Петр холодно взглянул на него.

— Так уж как-то странно все сложилось, господин поручик, что я в своей жизни никого не предал. Ни своей деревни, ни своей веры, ни друзей — никого. И вы мне тут о предательстве не говорите. Я долгие недели шел из тюрьмы от немецкой границы. Долгие недели шел я, украинец, коммунист, и искал какую-нибудь часть. Я, украинец, коммунист, — понимаете! — умолял таких вот, как вы, дать мне винтовку. Я видел, как они бегут, как раненые лежат без всякой помощи, как горят беззащитные деревни и местечки, как немцы бросают бомбы, когда и куда хотят. С меня по горло хватит, я уж насмотрелся на измену, на подлость, на беспомощность. Под Варшавой товарищ погиб… Хороший товарищ, поляк… Понимаете, господин поручик, семнадцать лет тюрьмы! Вы понимаете?.. И тут в сентябре, впервые после семнадцати-то лет… Такие, как вы, драпали, а он схватился за пулемет. Так его возле этого пулемета и убило… После семнадцати лет тюрьмы… Понятно, господин поручик? Кто из вас стоит одного волоса на его голове? Уж вы-то мне о предательстве не говорите!

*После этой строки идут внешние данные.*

def swapVA (b : List (List String)) (i j : Nat) : List (List String) :=
  let x := (b.getD i []).getD j ""
  let y := (b.getD (i + 1) []).getD j ""
  (b.set i ((b.getD i []).set j y)).set (i + 1) ((b.getD (i + 1) []).set j x)

def solve (board : List (List String)) : Int :=
  let n := board.length
  (List.range n).foldl (fun m i =>
    (List.range n).foldl (fun m j =>
      let m1 := if j + 1 < n then max m (countMaxA (swapHA board i j)) else m
      if i + 1 < n then max m1 (countMaxA (swapVA board i j)) else m1) m) 0

-- ===== PORT B =====
-- B's line_max: best/cur scan over adjacent pairs (prev carries xs[k-1]); exact for in-range indices
def runGo (prev : String) (rest : List String) (best cur : Int) : Int :=
  match rest with
  | [] => best
  | x :: xs =>
    let cur' := if x == prev then cur + 1 else 1
    runGo x xs (if cur' > best then cur' else best) cur'

def lineMaxB (xs : List String) : Int :=
  match xs with
  | [] => 1
  | x :: rest => runGo x rest 1 1

def colB (b : List (List String)) (c : Nat) : List String :=
  b.map (fun row => row.getD c "")

-- best_excluding: linear pass over enumerate(vals) skipping the given indices
def bestExcl (vals : List Int) (skip : List Int) : Int :=
  (PySem.List.enumerate vals).foldl
    (fun m kv => if ¬ (kv.1 ∈ skip) ∧ kv.2 > m then kv.2 else m) 0

def solve_alt (board : List (List String)) : Int :=
  let n := board.length
  if n < 2 then 0 else
  let C := (board.headD []).length
  let rowBest := board.map lineMaxB
  let colBest := (List.range C).map (fun c => lineMaxB (colB board c))
  (List.range n).foldl (fun a i =>
    (List.range n).foldl (fun a j =>
      let a1 :=
        if j + 1 < n then
          let row := board.getD i []
          let row' := (row.set j (row.getD (j + 1) "")).set (j + 1) (row.getD j "")
          let b' := board.set i row'
          let cand := lineMaxB row'
          let cand := if j < C then max cand (lineMaxB (colB b' j)) else cand
          let cand := if j + 1 < C then max cand (lineMaxB (colB b' (j + 1))) else cand
          let cand := max (max cand (bestExcl rowBest [(i : Int)]))
                          (bestExcl colBest [(j : Int), (j : Int) + 1])
          max a cand
        else a
      if i + 1 < n then
        let x := (board.getD i []).getD j ""
        let y := (board.getD (i + 1) []).getD j ""
        let ri' := (board.getD i []).set j y
        let ri1' := (board.getD (i + 1) []).set j x
        let b' := (board.set i ri').set (i + 1) ri1'
        let cand := max (lineMaxB ri') (lineMaxB ri1')
        let cand := if j < C then max cand (lineMaxB (colB b' j)) else cand
        let cand := max (max cand (bestExcl rowBest [(i : Int), (i : Int) + 1]))
                        (bestExcl colBest [(j : Int)])
        max a1 cand
      else a1) a) 0

-- ===== PRECONDITION & SPEC =====
-- Pre_ excludes exactly the inputs where A raises IndexError: boards with at least two rows in which
-- some row is shorter than the row count or than the first row (the swap loop indexes columns 0..n-1
-- and the vertical count indexes every row up to len(board[0])); A returns on everything admitted.
def Pre_solve (board : List (List String)) : Prop :=
  (decide (board.length ≤ 1)
    || board.all (fun row => decide (board.length ≤ row.length)
        && decide ((board.headD []).length ≤ row.length))) = true
instance (board : List (List String)) : Decidable (Pre_solve board) := by
  unfold Pre_solve; infer_instance

def pvWitness_solve : List (List String) := [["a", "b"], ["b", "a"]]

def Spec_solve (board : List (List String)) (out : Int) : Prop := out = solve_alt board
instance (board : List (List String)) (out : Int) : Decidable (Spec_solve board out) := by
  unfold Spec_solve; infer_instance

-- ===== CLAIM (what is proved, stated in full; the proofs are below) =====
def Claim_equal_solve : Prop :=
  ∀ (board : List (List String)), Dom_solve board → Pre_solve board → Spec_solve board (solve board)

-- ===== LEMMAS AND PROOFS =====

-- running maximum of a list of values, floored at 0 (the shape of all of A's accumulators)
def M (l : List Int) : Int := l.foldl max 0

-- the value one line (row or column) contributes in A
def lineVal (xs : List String) : Int := lineStartA 0 xs

-- all line values of a board, rows then columns: countMaxA is their M
def allVals (b : List (List String)) : List Int :=
  b.map lineVal ++ (List.range (b.headD []).length).map (fun c => lineVal (colListA b c))

lemma M_nonneg (l : List Int) : 0 ≤ M l := (PySem.List.le_foldl_max l 0).1

lemma le_M {l : List Int} {a : Int} (h : a ∈ l) : a ≤ M l := (PySem.List.le_foldl_max l 0).2 a h

lemma M_le {l : List Int} {c : Int} (h0 : 0 ≤ c) (h : ∀ a ∈ l, a ≤ c) : M l ≤ c := by
  rcases PySem.List.foldl_max_mem l 0 with h1 | h1
  · rw [M, h1]; exact h0
  · exact h _ h1

lemma foldl_max_eq (l : List Int) (a : Int) (h : 0 ≤ a) : l.foldl max a = max a (M l) := by
  induction l generalizing a with
  | nil => simp [M]; omega
  | cons x xs ih =>
    have h0 := M_nonneg xs
    have h1 : xs.foldl max (max 0 x) = max (max 0 x) (M xs) := ih _ (by omega)
    have h2 : xs.foldl max (max a x) = max (max a x) (M xs) := ih _ (by omega)
    simp only [List.foldl_cons, M, h1, h2]; omega

lemma M_cons (v : Int) (vs : List Int) : M (v :: vs) = max (max 0 v) (M vs) := by
  simp only [M, List.foldl_cons]
  exact foldl_max_eq vs (max 0 v) (by omega)

lemma M_append (l1 l2 : List Int) : M (l1 ++ l2) = max (M l1) (M l2) := by
  have h1 := M_nonneg l1
  simp only [M, List.foldl_append]
  exact foldl_max_eq l2 (l1.foldl max 0) h1

-- A's accumulator passes through lineA only via max
lemma lineA_thread (rest : List String) (prev : String) (m cnt : Int) (h : 0 ≤ cnt) :
    lineA m prev rest cnt = max m (lineA 0 prev rest cnt) := by
  induction rest generalizing prev m cnt with
  | nil => simp only [lineA]; omega
  | cons x xs ih =>
    rw [lineA, lineA]
    by_cases hx : (x == prev) = true
    · rw [if_pos hx, if_pos hx, ih x m (cnt + 1) (by omega)]
    · rw [if_neg hx, if_neg hx, ih x (max m cnt) 1 (by omega), ih x (max 0 cnt) 1 (by omega)]
      omega

lemma lineStartA_thread (m : Int) (xs : List String) :
    lineStartA m xs = max m (lineVal xs) := by
  cases xs with
  | nil => simp only [lineStartA, lineVal]; omega
  | cons x rest => exact lineA_thread rest x m 1 (by omega)

lemma lineVal_pos (xs : List String) : 1 ≤ lineVal xs := by
  have key : ∀ (rest : List String) (prev : String) (m cnt : Int),
      max m cnt ≤ lineA m prev rest cnt := by
    intro rest
    induction rest with
    | nil => intro prev m cnt; simp [lineA]
    | cons x xs ih =>
      intro prev m cnt
      rw [lineA]
      by_cases hx : (x == prev) = true
      · rw [if_pos hx]
        have := ih x m (cnt + 1); omega
      · rw [if_neg hx]
        have := ih x (max m cnt) 1; omega
  cases xs with
  | nil => simp [lineVal, lineStartA]
  | cons x rest =>
    have := key rest x 0 1
    simp only [lineVal, lineStartA]; omega

-- a fold of `lineStartA m (g x)` is the floored maximum of the projected line values
lemma foldl_lineStartA {α : Type} (g : α → List String) (l : List α) (a : Int) (ha : 0 ≤ a) :
    l.foldl (fun m x => lineStartA m (g x)) a = max a (M (l.map (fun x => lineVal (g x)))) := by
  induction l generalizing a with
  | nil => simp [M]; omega
  | cons x xs ih =>
    have hp := lineVal_pos (g x)
    have h0 := M_nonneg (xs.map (fun x => lineVal (g x)))
    rw [List.foldl_cons, lineStartA_thread, ih _ (by omega), List.map_cons, M_cons]
    omega

lemma countMaxA_eq_M (b : List (List String)) : countMaxA b = M (allVals b) := by
  have h1 : b.foldl (fun m row => lineStartA m row) 0 = max 0 (M (b.map lineVal)) :=
    foldl_lineStartA (fun r => r) b 0 le_rfl
  have hr0 := M_nonneg (b.map lineVal)
  have h2 : (List.range (b.headD []).length).foldl
        (fun m c => lineStartA m (colListA b c)) (b.foldl (fun m row => lineStartA m row) 0)
      = max (b.foldl (fun m row => lineStartA m row) 0)
          (M ((List.range (b.headD []).length).map (fun c => lineVal (colListA b c)))) :=
    foldl_lineStartA (fun c => colListA b c) _ _ (by omega)
  have hc0 := M_nonneg ((List.range (b.headD []).length).map (fun c => lineVal (colListA b c)))
  simp only [countMaxA]
  rw [h2, h1]
  simp only [allVals, M_append]
  omega

-- B's scan computes the same line value as A's
lemma lineA_runGo (rest : List String) (prev : String) (m cnt : Int) :
    lineA m prev rest cnt = runGo prev rest (max m cnt) cnt := by
  induction rest generalizing prev m cnt with
  | nil => simp [lineA, runGo]
  | cons x xs ih =>
    rw [lineA, runGo]
    by_cases hx : (x == prev) = true
    · rw [if_pos hx, if_pos hx, ih x m (cnt + 1)]
      congr 1
      omega
    · rw [if_neg hx, if_neg hx, ih x (max m cnt) 1]
      congr 1
      omega

lemma lineMaxB_eq_lineVal (xs : List String) : lineMaxB xs = lineVal xs := by
  cases xs with
  | nil => simp [lineMaxB, lineVal, lineStartA]
  | cons x rest =>
    have h := lineA_runGo rest x 0 1
    simp only [lineMaxB, lineVal, lineStartA, h]
    norm_num

-- bestExcl is the floored maximum of the values at the indices that are kept
lemma bestExcl_gen (skip : List Int) (l : List (Int × Int)) (a : Int) (ha : 0 ≤ a) :
    l.foldl (fun m kv => if ¬ (kv.1 ∈ skip) ∧ kv.2 > m then kv.2 else m) a
      = max a (M ((l.filter (fun kv => ¬ (kv.1 ∈ skip))).map (·.2))) := by
  induction l generalizing a with
  | nil => simp [M]; omega
  | cons kv l ih =>
    by_cases hk : kv.1 ∈ skip
    · have hstep : (if ¬ (kv.1 ∈ skip) ∧ kv.2 > a then kv.2 else a) = a := by
        rw [if_neg]; intro hc; exact hc.1 hk
      rw [List.foldl_cons, hstep, List.filter_cons_of_neg (by simpa using hk)]
      exact ih a ha
    · have hstep : (if ¬ (kv.1 ∈ skip) ∧ kv.2 > a then kv.2 else a) = max a kv.2 := by
        by_cases hv : kv.2 > a
        · rw [if_pos ⟨hk, hv⟩]; omega
        · rw [if_neg (by intro hc; exact hv hc.2)]; omega
      rw [List.foldl_cons, hstep, List.filter_cons_of_pos (by simpa using hk),
          List.map_cons, M_cons, ih (max a kv.2) (by omega)]
      have h0 := M_nonneg ((l.filter (fun kv => ¬ (kv.1 ∈ skip))).map (·.2))
      omega

lemma bestExcl_eq (vals skip : List Int) :
    bestExcl vals skip
      = M (((PySem.List.enumerate vals).filter (fun kv => ¬ (kv.1 ∈ skip))).map (·.2)) := by
  have h := bestExcl_gen skip (PySem.List.enumerate vals) 0 le_rfl
  have h0 := M_nonneg (((PySem.List.enumerate vals).filter (fun kv => ¬ (kv.1 ∈ skip))).map (·.2))
  rw [bestExcl, h]
  omega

— Зато теперь вы радуетесь, что те идут!

Петр поднял голову.

— Радуюсь. Счастлив, что, наконец… Да как вы можете знать? Где вам понять?.. Хотя и вас ведь только они одни могут спасти.

— Что спасти?

— Польшу.

— Уж я предпочитаю…

— Ну, раз вы предпочитаете… — презрительно сказал Петр.

Забельский нагнулся к столу и зарыдал.